*** Begin section ***
-- pv_equiv track=rewrite | github.com/pwgraham91/Python-Exercises | inflight_entertainment.py | find_movies_within_x_minutes
-- ===== SOURCE A (Python) =====
-- from typing import List, Tuple, Optional
--
-- def find_movies_within_x_minutes(flight_length: int, movie_runtime_list: List[int], stretch_space=20) -> bool:
--     sorted_movies = sorted(movie_runtime_list)
--     reverse_sorted_movies = list(reversed(sorted_movies))
--     reverse_distance = 0
--     for forward_count, forward in enumerate(sorted_movies):
--         current_reverse_distance = reverse_distance
--         if forward_count - len(movie_runtime_list) >= current_reverse_distance:
--             # don't go forward over items we should already be skipping
--             break
--         for backward_count, backward in enumerate(reverse_sorted_movies[current_reverse_distance:]):
--             if forward_count >= len(movie_runtime_list) - current_reverse_distance - backward_count - 1:
--                 # forward and backward are the same, don't invert the two tracers
--                 break
--             combined_length = forward + backward
--             desired_length = abs(combined_length - flight_length)
--
--             if desired_length <= stretch_space:
--                 return True
--
--             if combined_length - stretch_space > flight_length:
--                 # backward number is too big
--                 reverse_distance += 1
--
--             if combined_length + stretch_space < flight_length:
--                 # forward number is too small
--                 break
--
--     return False
-- ===== SOURCE B (Python) =====
-- def find_movies_within_x_minutes(flight_length, movie_runtime_list, stretch_space=20):
--     movies = sorted(movie_runtime_list)
--     lo = 0
--     hi = len(movies) - 1
--     while lo < hi:
--         total = movies[lo] + movies[hi]
--         if abs(total - flight_length) <= stretch_space:
--             return True
--         if total - flight_length > stretch_space:
--             hi -= 1
--         else:
--             lo += 1
--     return False
-- ===== Notes on version B (the rewrite author's own statement) =====
-- stated objective: alternative
-- what changed: Replaced A's nested forward/backward tracer scan with a mutated reverse_distance and per-iteration re-slicing of the reversed sorted list by the standard sort + two-pointer sweep that moves lo/hi once per step.
import Mathlib
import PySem

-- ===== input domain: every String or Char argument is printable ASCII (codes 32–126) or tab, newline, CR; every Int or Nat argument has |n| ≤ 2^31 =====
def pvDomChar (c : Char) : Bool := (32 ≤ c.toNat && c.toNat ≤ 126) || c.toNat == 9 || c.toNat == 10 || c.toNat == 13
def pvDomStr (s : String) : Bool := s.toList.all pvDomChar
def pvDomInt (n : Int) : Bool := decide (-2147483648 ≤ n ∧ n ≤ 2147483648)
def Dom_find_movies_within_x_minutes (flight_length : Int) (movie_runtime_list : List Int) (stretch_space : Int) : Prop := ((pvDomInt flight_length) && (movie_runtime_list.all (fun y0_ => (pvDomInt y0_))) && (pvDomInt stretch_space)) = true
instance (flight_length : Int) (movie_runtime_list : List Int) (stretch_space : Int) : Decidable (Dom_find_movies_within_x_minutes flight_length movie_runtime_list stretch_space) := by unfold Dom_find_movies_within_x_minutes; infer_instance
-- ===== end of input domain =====

-- B replaces A's nested forward/backward tracer scan (which re-slices the reversed list
-- every outer iteration) with the standard sort + two-pointer sweep for "some pair of
-- movies sums within stretch_space of flight_length": a different algorithm, proved to
-- return the same Bool on every input.

-- ===== PORT A =====
-- A's inner 'for backward_count, backward in enumerate(reverse_sorted_movies[current_reverse_distance:])'
-- loop: bc carries the enumerate counter, rd the mutable reverse_distance;
-- returns (whether 'return True' fired, reverse_distance after the loop).
def fmInnerA (fl st n crd fc forward : Int) : List Int → Nat → Int → Bool × Int
  | [], _, rd => (false, rd)
  | backward :: rest, bc, rd =>
    if fc ≥ n - crd - (bc : Int) - 1 then (false, rd)
    else
      let combined := forward + backward
      let desired := |combined - fl|
      if desired ≤ st then (true, rd)
      else
        let rd' := if combined - st > fl then rd + 1 else rd
        if combined + st < fl then (false, rd')
        else fmInnerA fl st n crd fc forward rest (bc + 1) rd'

-- A's outer 'for forward_count, forward in enumerate(sorted_movies)' loop.
def fmOuterA (fl st n : Int) (rev : List Int) : List Int → Nat → Int → Bool
  | [], _, _ => false
  | forward :: rest, fc, rd =>
    if (fc : Int) - n ≥ rd then false
    else
      let r := fmInnerA fl st n rd (fc : Int) forward (PySem.List.slice rev (some rd) none) 0 rd
      if r.1 then true else fmOuterA fl st n rev rest (fc + 1) r.2

def find_movies_within_x_minutes (flight_length : Int) (movie_runtime_list : List Int) (stretch_space : Int) : Bool :=
  let sorted_movies := PySem.List.sorted movie_runtime_list (fun x => x) false
  let reverse_sorted_movies := sorted_movies.reverse
  fmOuterA flight_length stretch_space (movie_runtime_list.length : Int) reverse_sorted_movies sorted_movies 0 0

-- ===== PORT B =====
-- Source B's 'while lo < hi' two-pointer sweep over the sorted list
def fmTwoPtr (fl st : Int) (movies : List Int) (lo hi : Int) : Bool :=
  if h : lo < hi then
    let total := PySem.List.pyGetD movies lo 0 + PySem.List.pyGetD movies hi 0
    if |total - fl| ≤ st then true
    else if total - fl > st then fmTwoPtr fl st movies lo (hi - 1)
    else fmTwoPtr fl st movies (lo + 1) hi
  else false
termination_by (hi - lo).toNat
decreasing_by all_goals omega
*** End section ***
[Task statement]: Starting at the line that contains "fmOuterA flight_length stretch_space", retype every line through the end of the records exactly, and nothing else.

[Exercise response]:
  fmOuterA flight_length stretch_space (movie_runtime_list.length : Int) reverse_sorted_movies sorted_movies 0 0

-- ===== PORT B =====
-- Source B's 'while lo < hi' two-pointer sweep over the sorted list
def fmTwoPtr (fl st : Int) (movies : List Int) (lo hi : Int) : Bool :=
  if h : lo < hi then
    let total := PySem.List.pyGetD movies lo 0 + PySem.List.pyGetD movies hi 0
    if |total - fl| ≤ st then true
    else if total - fl > st then fmTwoPtr fl st movies lo (hi - 1)
    else fmTwoPtr fl st movies (lo + 1) hi
  else false
termination_by (hi - lo).toNat
decreasing_by all_goals omega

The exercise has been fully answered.